NMSU researchers are collaborating in several projects investigating the use of algae for the biodiesel production. At the university’s Agricultural Science Center in Artesia, for example, a project led by the Center of Excellence for Hazardous Materials Management (CEHMM) of Carlsbad is looking at ways to grow and harvest certain species of algae, which produce a much higher level of oil than more traditional feedstocks such as soybeans or canola.
New Mexico’s mild climate, abundant sunshine and large reserves of brackish water make favorable conditions for algae farmers, said Steve Loring, assistant director of NMSU’s Agricultural Experiment Station.
Another new initiative, supported by the New Mexico Technology Research Collaborative, aims to develop an integrated bioenergy processing system that can utilize waste streams from dairy and other agricultural industries for the production of energy, biofuels and other useful products such as fertilizer.
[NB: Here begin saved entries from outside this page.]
-- pv_equiv track=rewrite | github.com/Lukasz-G/Hydra | Hydra/LoadingCorpus.py | mark_tags_for_multitoken
-- ===== SOURCE A (Python) =====
-- def mark_tags_for_multitoken(tag_list):#lemma,tag,morph
--     length = len(tag_list)
--     new_list = []
--     for nb, tag in enumerate(tag_list):
--         if nb == 0:
--             new_list.append(tag + '>')
--         if nb == length-1:
--             new_list.append('<' + tag)
--         elif nb != 0 and nb != length-1:
--             new_list.append('<' + tag + '>')
--
--     return new_list
-- ===== SOURCE B (Python) =====
-- def mark_tags_for_multitoken(tag_list):
--     if not tag_list:
--         return []
--     return ([tag_list[0] + '>']
--             + ['<' + tag + '>' for tag in tag_list[1:-1]]
--             + ['<' + tag_list[-1]])
-- ===== Notes on version B (the rewrite author's own statement) =====
-- stated objective: simpler
-- what changed: Replaces the per-element index comparisons inside an enumerate loop by a direct decomposition: first element + mapped interior slice + last element, with an empty-list guard.
import Mathlib
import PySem

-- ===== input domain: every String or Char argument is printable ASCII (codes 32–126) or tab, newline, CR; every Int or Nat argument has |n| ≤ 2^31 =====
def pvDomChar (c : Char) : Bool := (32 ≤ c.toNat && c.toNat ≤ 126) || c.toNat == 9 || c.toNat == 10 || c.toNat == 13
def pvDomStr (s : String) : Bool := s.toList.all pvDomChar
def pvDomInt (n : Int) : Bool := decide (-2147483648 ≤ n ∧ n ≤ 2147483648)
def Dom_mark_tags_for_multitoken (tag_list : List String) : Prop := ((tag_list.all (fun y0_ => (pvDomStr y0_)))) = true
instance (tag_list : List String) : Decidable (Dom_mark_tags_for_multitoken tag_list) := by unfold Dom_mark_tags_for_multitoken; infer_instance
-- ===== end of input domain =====

-- B builds the result as first + mapped interior slice + last instead of A's per-index branching; objective: simpler.

-- ===== PORT A =====
def mark_tags_for_multitoken (tag_list : List String) : List String :=
  let length : Int := tag_list.length
  (PySem.List.enumerate tag_list 0).foldl (fun new_list p =>
    let nb := p.1
    let tag := p.2
    let new_list := if nb = 0 then new_list ++ [tag ++ ">"] else new_list
    if nb = length - 1 then new_list ++ ["<" ++ tag]
    else if nb ≠ 0 ∧ nb ≠ length - 1 then new_list ++ ["<" ++ tag ++ ">"]
    else new_list) []

-- ===== PORT B =====
def mark_tags_for_multitoken_alt (tag_list : List String) : List String :=
  match tag_list with
  | [] => []
  | t :: rest =>
    ((t ++ ">") :: (PySem.List.slice tag_list (some 1) (some (-1))).map
        (fun tag => "<" ++ tag ++ ">"))
      ++ ["<" ++ rest.getLastD t]   -- tag_list[-1]; 'getLast t' on rest: t if rest = [] (the length-1 case)

-- ===== PRECONDITION & SPEC =====
def Spec_mark_tags_for_multitoken (tag_list : List String) (out : List String) : Prop := out = mark_tags_for_multitoken_alt tag_list
instance (tag_list : List String) (out : List String) : Decidable (Spec_mark_tags_for_multitoken tag_list out) := by unfold Spec_mark_tags_for_multitoken; infer_instance

-- ===== CLAIM (what is proved, stated in full; the proofs are below) =====
def Claim_equal_mark_tags_for_multitoken : Prop := ∀ (tag_list : List String), Dom_mark_tags_for_multitoken tag_list → Spec_mark_tags_for_multitoken tag_list (mark_tags_for_multitoken tag_list)

-- ===== LEMMAS AND PROOFS =====

-- A's loop body, with the full list's length as parameter L.
def pvStepA (L : Int) (new_list : List String) (p : Int × String) : List String :=
  let nb := p.1
  let tag := p.2
  let new_list := if nb = 0 then new_list ++ [tag ++ ">"] else new_list
  if nb = L - 1 then new_list ++ ["<" ++ tag]
  else if nb ≠ 0 ∧ nb ≠ L - 1 then new_list ++ ["<" ++ tag ++ ">"]
  else new_list

lemma pvStepA_mid (L : Int) (acc : List String) (nb : Int) (tag : String)
    (h0 : nb ≠ 0) (h1 : nb ≠ L - 1) :
    pvStepA L acc (nb, tag) = acc ++ ["<" ++ tag ++ ">"] := by
  simp [pvStepA, h0, h1]

-- Folding A's body over the interior indices appends exactly the mapped interior.
lemma pvFold_mid (L : Int) (mid : List String) :
    ∀ (s : Int) (acc : List String), 1 ≤ s → s + mid.length ≤ L - 1 →
    (PySem.List.enumerate mid s).foldl (pvStepA L) acc
      = acc ++ mid.map (fun tag => "<" ++ tag ++ ">") := by
  induction mid with
  | nil => intro s acc _ _; simp [PySem.List.enumerate_nil]
  | cons x xs ih =>
    intro s acc h1 h2
    rw [PySem.List.enumerate_cons, List.foldl_cons,
        pvStepA_mid L acc s x (by omega) (by simp at h2; omega),
        ih (s + 1) _ (by omega) (by simp at h2 ⊢; omega)]
    simp

-- The slice tag_list[1:-1] of t :: mid ++ [z] is mid.
lemma pvSlice_interior (t z : String) (mid : List String) :
    PySem.List.slice (t :: (mid ++ [z])) (some 1) (some (-1)) = mid := by
  simp [PySem.List.slice]

lemma pvA_eq (l : List String) :
    mark_tags_for_multitoken l
      = (PySem.List.enumerate l 0).foldl (pvStepA l.length) [] := rfl

-- ===== VERDICT (by name: the statement is the Claim_ definition above) =====
theorem mark_tags_for_multitoken_spec : Claim_equal_mark_tags_for_multitoken := by
  intro tag_list _
  unfold Spec_mark_tags_for_multitoken
  match tag_list with
  | [] => rfl
  | t :: rest =>
    rcases List.eq_nil_or_concat rest with rfl | ⟨mid, z, rfl⟩
    · -- length-1 case: both emit the element twice
      rw [pvA_eq]
      simp [PySem.List.enumerate, pvStepA, mark_tags_for_multitoken_alt,
            PySem.List.slice]
    · simp only [List.concat_eq_append]
      rw [pvA_eq, PySem.List.enumerate_cons, List.foldl_cons,
          PySem.List.enumerate_append, List.foldl_append]
      simp only [zero_add]
      have hL : ((t :: (mid ++ [z])).length : Int) = (mid.length : Int) + 2 := by
        simp; omega
      have hfirst : pvStepA ((t :: (mid ++ [z])).length : Int) [] (0, t)
          = [t ++ ">"] := by
        simp [pvStepA]; omega
      rw [hfirst,
          pvFold_mid _ mid 1 [t ++ ">"] le_rfl (by rw [hL]; omega)]
      have hlast : pvStepA ((t :: (mid ++ [z])).length : Int)
          ([t ++ ">"] ++ mid.map (fun tag => "<" ++ tag ++ ">"))
          (1 + (mid.length : Int), z)
          = ([t ++ ">"] ++ mid.map (fun tag => "<" ++ tag ++ ">")) ++ ["<" ++ z] := by
        have h0 : (1 : Int) + (mid.length : Int) ≠ 0 := by omega
        have h1 : (1 : Int) + (mid.length : Int)
            = ((t :: (mid ++ [z])).length : Int) - 1 := by rw [hL]; omega
        simp only [pvStepA]
        rw [if_neg h0, if_pos h1]
      rw [show PySem.List.enumerate [z] (1 + (mid.length:Int)) = [(1 + (mid.length:Int), z)] from by simp [PySem.List.enumerate], List.foldl_cons, List.foldl_nil, hlast]
      simp [mark_tags_for_multitoken_alt, pvSlice_interior]
-- pv_equiv track=rewrite | github.com/JJ-IoT-2019-Summer/Algorithm | 프로그래머스/lv2/64065. 튜플/튜플.py | solution
-- ===== SOURCE A (Python) =====
-- from collections import defaultdict
--
-- def solution(s):
--     answer = []
--     dict = defaultdict(int)
--     s = map(int,(s.replace("{","").replace("}","")).split(","))
--     for num in s:
--         dict[num] += 1
--
--     sorted_dict = sorted(dict.items(), key = lambda x : x[1], reverse=True)
--     for a,_ in sorted_dict:
--         answer.append(a)
--
--     return answer
-- ===== SOURCE B (Python) =====
-- from collections import defaultdict
--
-- def solution(s):
--     counts = defaultdict(int)
--     for num in map(int, (s.replace("{", "").replace("}", "")).split(",")):
--         counts[num] += 1
--
--     # bucket by frequency instead of sorting: groups[c] keeps first-appearance order
--     groups = defaultdict(list)
--     maxc = 0
--     for num, c in counts.items():
--         groups[c].append(num)
--         if maxc < c:
--             maxc = c
--
--     answer = []
--     for c in range(maxc, 0, -1):
--         answer += groups[c]
--     return answer
-- ===== Notes on version B (the rewrite author's own statement) =====
-- stated objective: alternative
-- what changed: Replaces the comparison sort of (number, count) items by a frequency-bucket pass: numbers are grouped into a dict keyed by their count while tracking the maximum count, and the answer is built by walking the bucket keys from the highest count down to 1, preserving first-appearance order within each bucket.
import Mathlib
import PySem

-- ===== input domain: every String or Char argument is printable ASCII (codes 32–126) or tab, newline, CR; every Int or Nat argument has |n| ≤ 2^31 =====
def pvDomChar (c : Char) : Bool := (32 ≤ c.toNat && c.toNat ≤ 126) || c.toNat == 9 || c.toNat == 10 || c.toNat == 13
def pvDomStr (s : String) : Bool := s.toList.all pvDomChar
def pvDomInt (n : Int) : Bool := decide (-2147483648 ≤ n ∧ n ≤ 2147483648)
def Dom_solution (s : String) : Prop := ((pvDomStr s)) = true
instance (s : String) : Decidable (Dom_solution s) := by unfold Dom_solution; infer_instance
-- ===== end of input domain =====

-- B replaces A's comparison sort by frequency buckets walked from the highest count down; return value proved equal.

-- ===== PORT A =====
-- shared parse: map(int, s.replace("{","").replace("}","").split(",")); int() raises
-- on a non-integer piece — Pre_solution excludes exactly those strings (filterMap skips them).
def pvNums (s : String) : List Int :=
  ((PySem.Str.split? (PySem.Str.replace (PySem.Str.replace s "{" "") "}" "") ",").getD []).filterMap
    PySem.Int.ofStr?

def solution (s : String) : List Int :=
  let d : PySem.Dict Int Int :=
    (pvNums s).foldl (fun d num => d.modify num 0 (· + 1)) PySem.Dict.empty
  let sorted_dict := PySem.List.sorted d.items (fun x => x.2) true
  sorted_dict.foldl (fun answer p => answer ++ [p.1]) []

-- ===== PORT B =====
def solution_alt (s : String) : List Int :=
  let counts : PySem.Dict Int Int :=
    (pvNums s).foldl (fun d num => d.modify num 0 (· + 1)) PySem.Dict.empty
  let st : PySem.Dict Int (List Int) × Int :=
    counts.items.foldl
      (fun st p => (st.1.modify p.2 [] (· ++ [p.1]), if st.2 < p.2 then p.2 else st.2))
      (PySem.Dict.empty, 0)
  (PySem.List.pyRange st.2 0 (-1)).foldl (fun answer c => answer ++ st.1.getD c []) []

-- ===== PRECONDITION & SPEC =====
-- Pre_: every comma-separated piece parses as an int (otherwise Python's int() raises ValueError).
def Pre_solution (s : String) : Prop :=
  ∀ p ∈ (PySem.Str.split? (PySem.Str.replace (PySem.Str.replace s "{" "") "}" "") ",").getD [],
    (PySem.Int.ofStr? p).isSome = true
instance (s : String) : Decidable (Pre_solution s) := by unfold Pre_solution; infer_instance

def pvWitness_solution : String := "{2,1,2}"

def Spec_solution (s : String) (out : List Int) : Prop := out = solution_alt s
instance (s : String) (out : List Int) : Decidable (Spec_solution s out) := by unfold Spec_solution; infer_instance

-- ===== CLAIM (what is proved, stated in full; the proofs are below) =====
def Claim_equal_solution : Prop := ∀ (s : String), Dom_solution s → Pre_solution s → Spec_solution s (solution s)

-- ===== LEMMAS AND PROOFS =====

theorem insertBy_skip {α : Type} (before : α → α → Bool) (x : α) (P S : List α)
    (h : ∀ y ∈ P, before x y = false) :
    PySem.List.insertBy before x (P ++ S) = P ++ PySem.List.insertBy before x S := by
  induction P with
  | nil => rfl
  | cons p P ih =>
      have hp : before x p = false := h p (List.mem_cons_self ..)
      cases S with
      | nil => simpa [PySem.List.insertBy, hp] using ih (fun y hy => h y (List.mem_cons_of_mem _ hy))
      | cons s S => simpa [PySem.List.insertBy, hp] using ih (fun y hy => h y (List.mem_cons_of_mem _ hy))

theorem insertBy_front {α : Type} (before : α → α → Bool) (x : α) (R : List α)
    (h : ∀ y ∈ R, before x y = true) :
    PySem.List.insertBy before x R = x :: R := by
  cases R with
  | nil => rfl
  | cons r R => simp [PySem.List.insertBy, h r (List.mem_cons_self ..)]

theorem insert_buckets (x : Int × Int) (G : Int → List (Int × Int)) (n : Int)
    (hG : ∀ c p, p ∈ G c → p.2 = c) (hc1 : 1 ≤ x.2) (hcn : x.2 ≤ n) :
    PySem.List.insertBy (fun a b => decide (b.2 < a.2)) x
        ((PySem.List.pyRange n 0 (-1)).flatMap G)
      = (PySem.List.pyRange n 0 (-1)).flatMap
          (fun c => G c ++ if x.2 == c then [x] else []) := by
  obtain ⟨m, hm⟩ : ∃ m : ℕ, n = x.2 + m := ⟨(n - x.2).toNat, by omega⟩
  subst hm
  induction m with
  | zero =>
      simp only [Nat.cast_zero, add_zero]
      rw [PySem.List.pyRange_neg_one_cons (by omega)]
      simp only [List.flatMap_cons]
      rw [insertBy_skip _ _ _ _ (fun y hy => by
        have := hG x.2 y hy; simp [this])]
      rw [insertBy_front _ _ _ (fun y hy => by
        obtain ⟨c, hc, hyc⟩ := List.mem_flatMap.mp hy
        have h1 := (PySem.List.mem_pyRange_neg_one).mp hc
        have h2 := hG c y hyc
        simp only [decide_eq_true_eq]; omega)]
      have hrest : ((PySem.List.pyRange (x.2 - 1) 0 (-1)).flatMap
            (fun c => G c ++ if x.2 == c then [x] else []))
          = (PySem.List.pyRange (x.2 - 1) 0 (-1)).flatMap G := by
        apply List.flatMap_congr
        intro c hc
        have h1 := (PySem.List.mem_pyRange_neg_one).mp hc
        have : (x.2 == c) = false := by simp; omega
        simp [this]
      rw [hrest]
      simp
  | succ m ih =>
      rw [PySem.List.pyRange_neg_one_cons (by push_cast; omega)]
      simp only [List.flatMap_cons]
      rw [insertBy_skip _ _ _ _ (fun y hy => by
        have := hG (x.2 + (↑m + 1)) y hy
        simp only [decide_eq_false_iff_not, not_lt]
        push_cast at this ⊢; omega)]
      have hn : (x.2 + (↑(m + 1) : ℤ)) - 1 = x.2 + ↑m := by push_cast; ring
      rw [hn, ih (by omega)]
      simp
      omega

theorem sorted_rev_buckets (xs : List (Int × Int)) (n : Int)
    (h : ∀ p ∈ xs, 1 ≤ p.2 ∧ p.2 ≤ n) :
    PySem.List.sorted xs (fun p => p.2) true
      = (PySem.List.pyRange n 0 (-1)).flatMap (fun c => xs.filter (fun p => p.2 == c)) := by
  induction xs using List.reverseRecOn with
  | nil => rw [PySem.List.sorted_rev_eq_foldl_insertBy]; simp
  | append_singleton xs x ih =>
      rw [PySem.List.sorted_rev_eq_foldl_insertBy, List.foldl_append,
        ← PySem.List.sorted_rev_eq_foldl_insertBy]
      simp only [List.foldl_cons, List.foldl_nil]
      rw [ih (fun p hp => h p (List.mem_append_left _ hp))]
      have hx := h x (List.mem_append_right _ (List.mem_cons_self ..))
      rw [insert_buckets x (fun c => xs.filter (fun p => p.2 == c)) n
        (fun c p hp => by simpa using (List.mem_filter.mp hp).2) hx.1 hx.2]
      apply List.flatMap_congr
      intro c _
      simp [List.filter_append, List.filter_cons]

theorem solution_spec : Claim_equal_solution := by
  intro s _ _
  unfold Spec_solution solution solution_alt
  simp only []
  rw [← PySem.Dict.counter_eq_foldl]
  set items := (PySem.Dict.counter (pvNums s)).items with hitems
  -- count lower bound: every stored count is ≥ 1
  have hone : ∀ p ∈ items, 1 ≤ p.2 := by
    intro p hp
    rw [hitems, PySem.Dict.items_counter] at hp
    obtain ⟨k, hk, rfl⟩ := List.mem_map.mp hp
    have : k ∈ pvNums s := (PySem.Set.mem_ofList _ _).mp hk
    have h2 := List.count_pos_iff.mpr this
    show 1 ≤ ((k, (List.count k (pvNums s) : Int)).2)
    simp only []
    exact_mod_cast h2
  -- the pair fold of B splits into the groups dict and the running max
  rw [PySem.List.foldl_prod_mk
    (fun (d : PySem.Dict Int (List Int)) (p : Int × Int) => d.modify p.2 [] (· ++ [p.1]))
    (fun (m : Int) (p : Int × Int) => if m < p.2 then p.2 else m) items PySem.Dict.empty 0]
  -- the running "if m < c then c else m" is a running max
  have hmax : (fun (m : Int) (p : Int × Int) => if m < p.2 then p.2 else m)
      = fun m p => max m p.2 := by
    funext m p; rw [max_def]; split_ifs <;> omega
  rw [hmax]
  have hub := (PySem.List.le_foldl_max_int items (fun p => p.2) 0).2
  set M := items.foldl (fun m p => max m p.2) 0 with hM
  -- the groups dict bucket contents, via the grouping-loop lemma on swapped pairs
  have hgroups : ∀ c : Int,
      (items.foldl (fun d p => d.modify p.2 [] (· ++ [p.1])) PySem.Dict.empty).getD c []
        = (items.filter (fun p => p.2 == c)).map (fun p => p.1) := by
    intro c
    have : items.foldl (fun d p => d.modify p.2 [] (· ++ [p.1])) PySem.Dict.empty
        = (items.map Prod.swap).foldl (fun d q => d.modify q.1 [] (· ++ [q.2]))
            PySem.Dict.empty := by
      rw [List.foldl_map]; rfl
    rw [this, PySem.Dict.getD_foldl_modify_append]
    simp [List.filter_map, Function.comp_def, Prod.swap]
  -- both final loops, as map/flatMap
  rw [PySem.List.foldl_append_singleton_eq_map]
  have hB : (fun (answer : List Int) (c : Int) =>
        answer ++ (items.foldl (fun d p => d.modify p.2 [] (· ++ [p.1]))
          PySem.Dict.empty).getD c [])
      = fun answer c => answer ++ (items.filter (fun p => p.2 == c)).map (fun p => p.1) := by
    funext answer c; rw [hgroups c]
  rw [hB, PySem.List.foldl_append_eq_flatMap]
  rw [sorted_rev_buckets items M (fun p hp => ⟨hone p hp, hub p hp⟩)]
  simp [List.map_flatMap]
-- pv_equiv track=rewrite | github.com/malaonda222/Python | Esercizi/RECUPERO5/EsercizioMatrici.py | caricoMin
-- ===== SOURCE A (Python) =====
-- def calcolaCarico(matrix: list[list[int]], r: int, c: int):
--     somma_riga = 0
--     somma_colonna = 0
--     for j in range(len(matrix[r])):
--         somma_riga += matrix[r][j]
--     for i in range(len(matrix)):
--         somma_colonna += matrix[i][c]
--
--     k = (somma_riga - somma_colonna)
--     return k
--
-- def caricoMin(matrix: list[list[int]]):
--     righe = len(matrix)
--     colonne = len(matrix[0])
--     min_carico = None
--     min_posizione = (0, 0)
--
--     for r in range(righe):
--         for c in range(colonne):
--             calcolo = calcolaCarico(matrix, r, c)
--             if min_carico is None or calcolo < min_carico:
--                 min_carico = calcolo
--                 min_posizione = (r, c)
--     return min_posizione, min_carico
-- ===== SOURCE B (Python) =====
-- def caricoMin(matrix: list[list[int]]):
--     # Precompute all row sums and the column sums once, then pick the
--     # (first) row with minimal sum and the (first) column with maximal sum.
--     rowsums = [sum(row) for row in matrix]
--     colsums = [sum(row[c] for row in matrix) for c in range(len(matrix[0]))]
--     br = 0
--     for i in range(1, len(rowsums)):
--         if rowsums[i] < rowsums[br]:
--             br = i
--     bc = 0
--     for j in range(1, len(colsums)):
--         if colsums[j] > colsums[bc]:
--             bc = j
--     return (br, bc), rowsums[br] - colsums[bc]
-- ===== Notes on version B (the rewrite author's own statement) =====
-- stated objective: faster
-- what changed: A recomputes the row sum and column sum from scratch for every cell (O(R*C*(R+C))); B computes all row sums and column sums once and then, since carico(r,c)=rowsum[r]-colsum[c] is separable, takes the first row of minimal sum and the first column of maximal sum with two linear scans and never iterates over cells at all.
-- outside the precondition, e.g. on caricoMin([[]]): A returns ((0, 0), None), B raises IndexError
import Mathlib
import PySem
Growing algae in the waste streams for biodiesel fuel is one of the project’s goals. Shuguang Deng of Chemical Engineering and Victor Cabrera of Extension Animal Resources are collaborating with researchers from the University of New Mexico, Sandia National Laboratories and a private sector partner, Ag2Energy.
Solar and wind power The U.S. Department of Energy’s new Solar America Initiative is likely to mean an increase in work for the Southwest Technology Development Institute (SWTDI), a component of the Institute for Energy and the Environment.
“This will be a new chapter in DOE’s promotion of the development of solar energy technologies,” said SWTDI Senior Program Manager Andy Rosenthal. “It’s part of a large and forward-looking public-private effort to promote environmentally clean and cost-effective energy technologies.”
SWTDI, a renewable energy research and development center, operates the DOE’s Southwest Region Experiment Station and has been funded primarily by the energy department for the past 27 years.
One of its key roles today is the development of codes and standards for photovoltaic systems – standards that protect the public while facilitating new technology.
“If people are going to be building with these products and putting them on their roofs, they need to be safe, they need to be inspected, and they need to meet certain requirements,” Rosenthal said.
Another area of expertise is instrumentation and data analysis. “Throughout our history, DOE has called on us to go out and measure the performance of PV systems, and other energy systems,” he said. “They call on us as a qualified and impartial university- based institute to provide these kinds of third-party assessments.”
Working with the National Renewable Energy Laboratory in Colorado, Sandia National Laboratories and the Florida Solar Energy Laboratory, SWTDI has helped to develop the test and evaluation requirements to support the Solar America Initiative. The DOE in March announced the selection of 13 industry-led solar technology development projects for negotiation for up to $168 million in funding, subject to Congressional appropriations.
In support of wind energy developments, SWTDI has the capability to measure and assess wind resources in a given area. “We have wind resource assessment towers installed in the Organ Mountains for the NASA White Sands Test Facility and we’ll be putting some up at Fort Bliss,” Rosenthal said.
SWTDI also is collaborating with NMSU’s Clovis Science Center to assess the potential for commercial wind energy production in east-central New Mexico.